*WORK TASK:* What is needed here is every line of the records that includes "show".

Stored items
....
-- marking the selected task done removes exactly its pair from the eligible list
theorem dl_pairs_set (deadlines done : List Int) (count : Int) (m : Int × Int)
    (hm : m ∈ dl_pairs deadlines done count) :
    dl_pairs deadlines (PySem.List.pySetD done m.2 1) count
      = (dl_pairs deadlines done count).erase m := by
  obtain ⟨helig, h0, hc, _, hdone⟩ := mem_dl_pairs deadlines done count m hm
  have hlen : m.2.toNat < done.length := by
    by_contra h
    have : PySem.List.pyGetD done m.2 1 = 1 := by
      rw [show m.2 = ((m.2.toNat : Nat) : Int) by omega, PySem.List.pyGetD_natCast,
        List.getD_eq_getElem?_getD, List.getElem?_eq_none (by omega)]
      rfl
    omega
  have hset : PySem.List.pySetD done m.2 1 = done.set m.2.toNat 1 := PySem.List.pySetD_of_nonneg done 1 h0
  have hgetne : ∀ j : Int, 0 ≤ j → j ≠ m.2 →
      PySem.List.pyGetD (PySem.List.pySetD done m.2 1) j 1 = PySem.List.pyGetD done j 1 := by
    intro j hj hne
    rw [hset, show j = ((j.toNat : Nat) : Int) by omega,
      PySem.List.pyGetD_natCast, PySem.List.pyGetD_natCast,
      List.getD_eq_getElem?_getD, List.getD_eq_getElem?_getD,
      List.getElem?_set_ne (by omega)]
  have heligne : ∀ j : Int, 0 ≤ j → j ≠ m.2 →
      dl_elig deadlines (PySem.List.pySetD done m.2 1) j = dl_elig deadlines done j := by
    intro j hj hne
    unfold dl_elig
    rw [hgetne j hj hne]
  have heligm : dl_elig deadlines (PySem.List.pySetD done m.2 1) m.2 = none := by
    have hget : PySem.List.pyGetD (PySem.List.pySetD done m.2 1) m.2 1 = 1 := by
      rw [hset]
      generalize hn : m.2.toNat = n at hlen
      rw [show m.2 = (n : Int) by omega, PySem.List.pyGetD_natCast,
        List.getD_eq_getElem?_getD, List.getElem?_set_self hlen]
      rfl
    simp [dl_elig, hget]
  have hsplit : PySem.List.pyRange 0 count 1
      = PySem.List.pyRange 0 m.2 1 ++ m.2 :: PySem.List.pyRange (m.2 + 1) count 1 := by
    rw [PySem.List.pyRange_one_append 0 m.2 count h0 (le_of_lt hc), PySem.List.pyRange_one_cons hc]
  unfold dl_pairs
  rw [hsplit, List.filterMap_append, List.filterMap_append, List.filterMap_cons,
    List.filterMap_cons, heligm, helig]
  rw [List.filterMap_congr (g := dl_elig deadlines done)
    (fun j hj => heligne j (PySem.List.mem_pyRange_one.mp hj).1
      (by have := (PySem.List.mem_pyRange_one.mp hj).2; omega)),
    List.filterMap_congr (g := dl_elig deadlines done) (l := PySem.List.pyRange (m.2+1) count 1)
    (fun j hj => heligne j (by have := (PySem.List.mem_pyRange_one.mp hj).1; omega)
      (by have := (PySem.List.mem_pyRange_one.mp hj).1; omega))]
  have hnm : m ∉ (PySem.List.pyRange 0 m.2 1).filterMap (dl_elig deadlines done) := by
    intro hmem
    rcases List.mem_filterMap.mp hmem with ⟨i, hi, he⟩
    have : i < m.2 := (PySem.List.mem_pyRange_one.mp hi).2
    unfold dl_elig at he
    split at he
    · cases he; omega
    · cases he
  rw [List.erase_append_right _ hnm, List.erase_cons_head]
....
*EXERCISE RESPONSE:*
      rw [show m.2 = ((m.2.toNat : Nat) : Int) by omega, PySem.List.pyGetD_natCast,
    rw [hset, show j = ((j.toNat : Nat) : Int) by omega,
      rw [show m.2 = (n : Int) by omega, PySem.List.pyGetD_natCast,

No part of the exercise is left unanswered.